What you should do:
Retype, without any change, the line that contains "exact h2.symm" and every line that follows it to the end of the entries, and nothing else.

Data excerpts:
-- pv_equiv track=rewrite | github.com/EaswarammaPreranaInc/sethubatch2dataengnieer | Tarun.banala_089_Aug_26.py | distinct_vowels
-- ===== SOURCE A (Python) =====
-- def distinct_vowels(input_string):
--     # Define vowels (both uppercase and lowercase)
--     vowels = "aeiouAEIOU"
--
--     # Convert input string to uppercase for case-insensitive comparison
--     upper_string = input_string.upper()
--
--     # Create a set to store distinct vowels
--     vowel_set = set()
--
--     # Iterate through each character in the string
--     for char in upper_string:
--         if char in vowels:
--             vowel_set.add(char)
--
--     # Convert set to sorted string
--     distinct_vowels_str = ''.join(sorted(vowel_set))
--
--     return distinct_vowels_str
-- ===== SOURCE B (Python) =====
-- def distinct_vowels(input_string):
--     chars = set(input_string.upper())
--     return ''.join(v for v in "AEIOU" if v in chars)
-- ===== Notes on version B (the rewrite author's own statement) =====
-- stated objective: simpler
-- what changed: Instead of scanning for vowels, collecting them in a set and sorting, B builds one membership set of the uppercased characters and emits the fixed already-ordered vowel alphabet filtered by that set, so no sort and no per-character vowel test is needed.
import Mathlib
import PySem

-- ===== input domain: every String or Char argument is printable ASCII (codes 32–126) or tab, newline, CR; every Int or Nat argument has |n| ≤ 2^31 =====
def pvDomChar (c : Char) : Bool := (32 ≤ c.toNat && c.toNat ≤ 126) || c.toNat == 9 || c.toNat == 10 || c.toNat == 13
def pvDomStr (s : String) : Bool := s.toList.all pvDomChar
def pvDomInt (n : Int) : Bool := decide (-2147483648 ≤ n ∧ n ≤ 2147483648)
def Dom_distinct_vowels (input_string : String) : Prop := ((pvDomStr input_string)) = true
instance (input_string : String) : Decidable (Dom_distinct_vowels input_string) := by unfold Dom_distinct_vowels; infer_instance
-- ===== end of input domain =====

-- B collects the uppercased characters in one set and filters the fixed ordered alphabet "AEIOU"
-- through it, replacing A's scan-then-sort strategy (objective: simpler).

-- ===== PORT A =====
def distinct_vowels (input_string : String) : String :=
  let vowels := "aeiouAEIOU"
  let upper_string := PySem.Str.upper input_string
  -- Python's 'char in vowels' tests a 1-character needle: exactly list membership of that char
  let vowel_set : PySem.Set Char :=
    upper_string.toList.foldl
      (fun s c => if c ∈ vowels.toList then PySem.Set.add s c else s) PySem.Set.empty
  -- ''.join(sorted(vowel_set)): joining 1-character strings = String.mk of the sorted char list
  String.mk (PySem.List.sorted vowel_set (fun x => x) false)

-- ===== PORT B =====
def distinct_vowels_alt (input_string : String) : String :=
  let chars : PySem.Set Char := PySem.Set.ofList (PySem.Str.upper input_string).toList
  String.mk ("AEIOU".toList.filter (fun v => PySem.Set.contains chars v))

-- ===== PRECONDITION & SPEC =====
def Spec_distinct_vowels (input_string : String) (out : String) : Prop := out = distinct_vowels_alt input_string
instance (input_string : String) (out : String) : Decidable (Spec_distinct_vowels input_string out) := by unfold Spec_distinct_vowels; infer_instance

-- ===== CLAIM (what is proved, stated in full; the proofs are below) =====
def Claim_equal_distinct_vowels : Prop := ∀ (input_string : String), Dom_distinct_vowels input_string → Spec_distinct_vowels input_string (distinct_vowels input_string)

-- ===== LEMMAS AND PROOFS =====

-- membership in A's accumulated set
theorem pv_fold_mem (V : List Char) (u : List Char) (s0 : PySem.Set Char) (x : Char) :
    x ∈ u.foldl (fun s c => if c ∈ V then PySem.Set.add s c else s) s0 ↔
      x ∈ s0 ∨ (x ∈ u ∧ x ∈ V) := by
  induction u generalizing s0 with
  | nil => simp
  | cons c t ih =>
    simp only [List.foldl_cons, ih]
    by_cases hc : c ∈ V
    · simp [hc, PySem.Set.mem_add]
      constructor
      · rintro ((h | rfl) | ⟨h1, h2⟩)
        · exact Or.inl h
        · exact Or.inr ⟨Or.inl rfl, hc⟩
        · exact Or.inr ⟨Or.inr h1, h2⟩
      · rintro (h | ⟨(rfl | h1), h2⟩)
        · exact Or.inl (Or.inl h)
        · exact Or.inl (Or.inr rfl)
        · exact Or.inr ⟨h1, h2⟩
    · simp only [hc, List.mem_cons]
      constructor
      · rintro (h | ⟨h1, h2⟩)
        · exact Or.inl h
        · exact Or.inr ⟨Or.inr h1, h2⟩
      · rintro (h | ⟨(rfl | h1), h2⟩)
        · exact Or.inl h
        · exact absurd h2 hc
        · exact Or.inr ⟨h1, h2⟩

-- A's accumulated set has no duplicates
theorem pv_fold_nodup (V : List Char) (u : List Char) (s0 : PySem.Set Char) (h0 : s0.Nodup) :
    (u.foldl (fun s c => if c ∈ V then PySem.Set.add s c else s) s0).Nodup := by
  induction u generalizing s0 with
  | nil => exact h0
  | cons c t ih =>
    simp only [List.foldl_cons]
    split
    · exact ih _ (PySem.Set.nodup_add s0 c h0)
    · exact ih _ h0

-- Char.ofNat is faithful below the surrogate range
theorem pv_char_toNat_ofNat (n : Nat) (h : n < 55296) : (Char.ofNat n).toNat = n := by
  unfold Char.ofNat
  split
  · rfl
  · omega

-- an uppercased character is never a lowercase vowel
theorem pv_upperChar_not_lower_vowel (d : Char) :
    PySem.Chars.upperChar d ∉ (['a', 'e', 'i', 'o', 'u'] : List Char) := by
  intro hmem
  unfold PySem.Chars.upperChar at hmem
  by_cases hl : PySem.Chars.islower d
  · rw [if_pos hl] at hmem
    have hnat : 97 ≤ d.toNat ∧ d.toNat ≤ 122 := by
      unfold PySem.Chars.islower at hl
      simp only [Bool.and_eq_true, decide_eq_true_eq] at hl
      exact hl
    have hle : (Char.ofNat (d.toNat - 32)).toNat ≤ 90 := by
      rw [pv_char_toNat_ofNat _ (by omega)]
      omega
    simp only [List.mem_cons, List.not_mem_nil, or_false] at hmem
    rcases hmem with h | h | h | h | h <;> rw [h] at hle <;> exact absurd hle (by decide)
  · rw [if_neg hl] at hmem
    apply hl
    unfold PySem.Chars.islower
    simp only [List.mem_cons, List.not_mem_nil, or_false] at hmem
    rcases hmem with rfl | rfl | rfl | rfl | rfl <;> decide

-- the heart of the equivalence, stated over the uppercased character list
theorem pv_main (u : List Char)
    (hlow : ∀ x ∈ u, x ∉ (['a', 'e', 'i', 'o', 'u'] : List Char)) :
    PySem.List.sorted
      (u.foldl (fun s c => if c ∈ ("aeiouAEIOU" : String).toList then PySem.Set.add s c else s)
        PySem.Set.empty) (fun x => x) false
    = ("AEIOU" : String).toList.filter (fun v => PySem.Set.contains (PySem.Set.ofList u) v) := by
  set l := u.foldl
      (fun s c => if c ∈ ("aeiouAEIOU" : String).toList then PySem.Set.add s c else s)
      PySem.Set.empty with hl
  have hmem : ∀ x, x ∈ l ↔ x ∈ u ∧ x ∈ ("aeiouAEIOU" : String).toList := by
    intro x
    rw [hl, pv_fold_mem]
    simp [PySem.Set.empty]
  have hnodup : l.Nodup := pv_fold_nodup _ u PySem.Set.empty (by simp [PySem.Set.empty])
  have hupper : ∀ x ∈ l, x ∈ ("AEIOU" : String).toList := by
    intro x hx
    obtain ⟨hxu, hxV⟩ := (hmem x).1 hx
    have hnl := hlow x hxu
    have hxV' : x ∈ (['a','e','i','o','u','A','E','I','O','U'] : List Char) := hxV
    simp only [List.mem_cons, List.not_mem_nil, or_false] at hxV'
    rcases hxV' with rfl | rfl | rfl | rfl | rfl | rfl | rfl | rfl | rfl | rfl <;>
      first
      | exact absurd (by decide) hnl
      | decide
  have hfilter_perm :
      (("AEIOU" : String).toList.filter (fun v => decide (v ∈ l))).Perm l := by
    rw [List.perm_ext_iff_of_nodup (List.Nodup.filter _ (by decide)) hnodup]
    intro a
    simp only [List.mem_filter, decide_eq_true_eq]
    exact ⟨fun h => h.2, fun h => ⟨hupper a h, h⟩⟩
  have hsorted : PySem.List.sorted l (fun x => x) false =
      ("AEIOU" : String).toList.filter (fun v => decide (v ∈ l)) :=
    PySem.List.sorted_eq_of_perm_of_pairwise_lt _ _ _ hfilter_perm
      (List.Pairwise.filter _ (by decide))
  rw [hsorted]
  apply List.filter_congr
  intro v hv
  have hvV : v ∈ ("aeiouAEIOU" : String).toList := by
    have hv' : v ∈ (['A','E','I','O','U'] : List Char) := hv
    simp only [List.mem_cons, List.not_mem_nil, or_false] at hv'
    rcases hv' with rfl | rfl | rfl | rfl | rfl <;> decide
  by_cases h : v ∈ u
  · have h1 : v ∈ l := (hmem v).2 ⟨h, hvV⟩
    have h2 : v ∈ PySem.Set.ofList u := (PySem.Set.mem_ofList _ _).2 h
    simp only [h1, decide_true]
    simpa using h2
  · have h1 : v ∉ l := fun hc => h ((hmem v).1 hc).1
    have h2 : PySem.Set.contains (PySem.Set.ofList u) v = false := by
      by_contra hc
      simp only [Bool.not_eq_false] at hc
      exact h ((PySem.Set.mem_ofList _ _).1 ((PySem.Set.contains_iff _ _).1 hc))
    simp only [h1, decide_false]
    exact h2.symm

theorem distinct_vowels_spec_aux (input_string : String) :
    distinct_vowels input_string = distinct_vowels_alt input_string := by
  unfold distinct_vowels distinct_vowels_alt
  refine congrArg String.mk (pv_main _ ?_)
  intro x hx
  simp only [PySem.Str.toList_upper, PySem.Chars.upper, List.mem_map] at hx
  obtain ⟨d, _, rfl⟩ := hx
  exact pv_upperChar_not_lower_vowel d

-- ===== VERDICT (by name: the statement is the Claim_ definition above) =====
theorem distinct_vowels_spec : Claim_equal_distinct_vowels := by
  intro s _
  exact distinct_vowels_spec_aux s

Exercise solution:
    exact h2.symm

theorem distinct_vowels_spec_aux (input_string : String) :
    distinct_vowels input_string = distinct_vowels_alt input_string := by
  unfold distinct_vowels distinct_vowels_alt
  refine congrArg String.mk (pv_main _ ?_)
  intro x hx
  simp only [PySem.Str.toList_upper, PySem.Chars.upper, List.mem_map] at hx
  obtain ⟨d, _, rfl⟩ := hx
  exact pv_upperChar_not_lower_vowel d

-- ===== VERDICT (by name: the statement is the Claim_ definition above) =====
theorem distinct_vowels_spec : Claim_equal_distinct_vowels := by
  intro s _
  exact distinct_vowels_spec_aux s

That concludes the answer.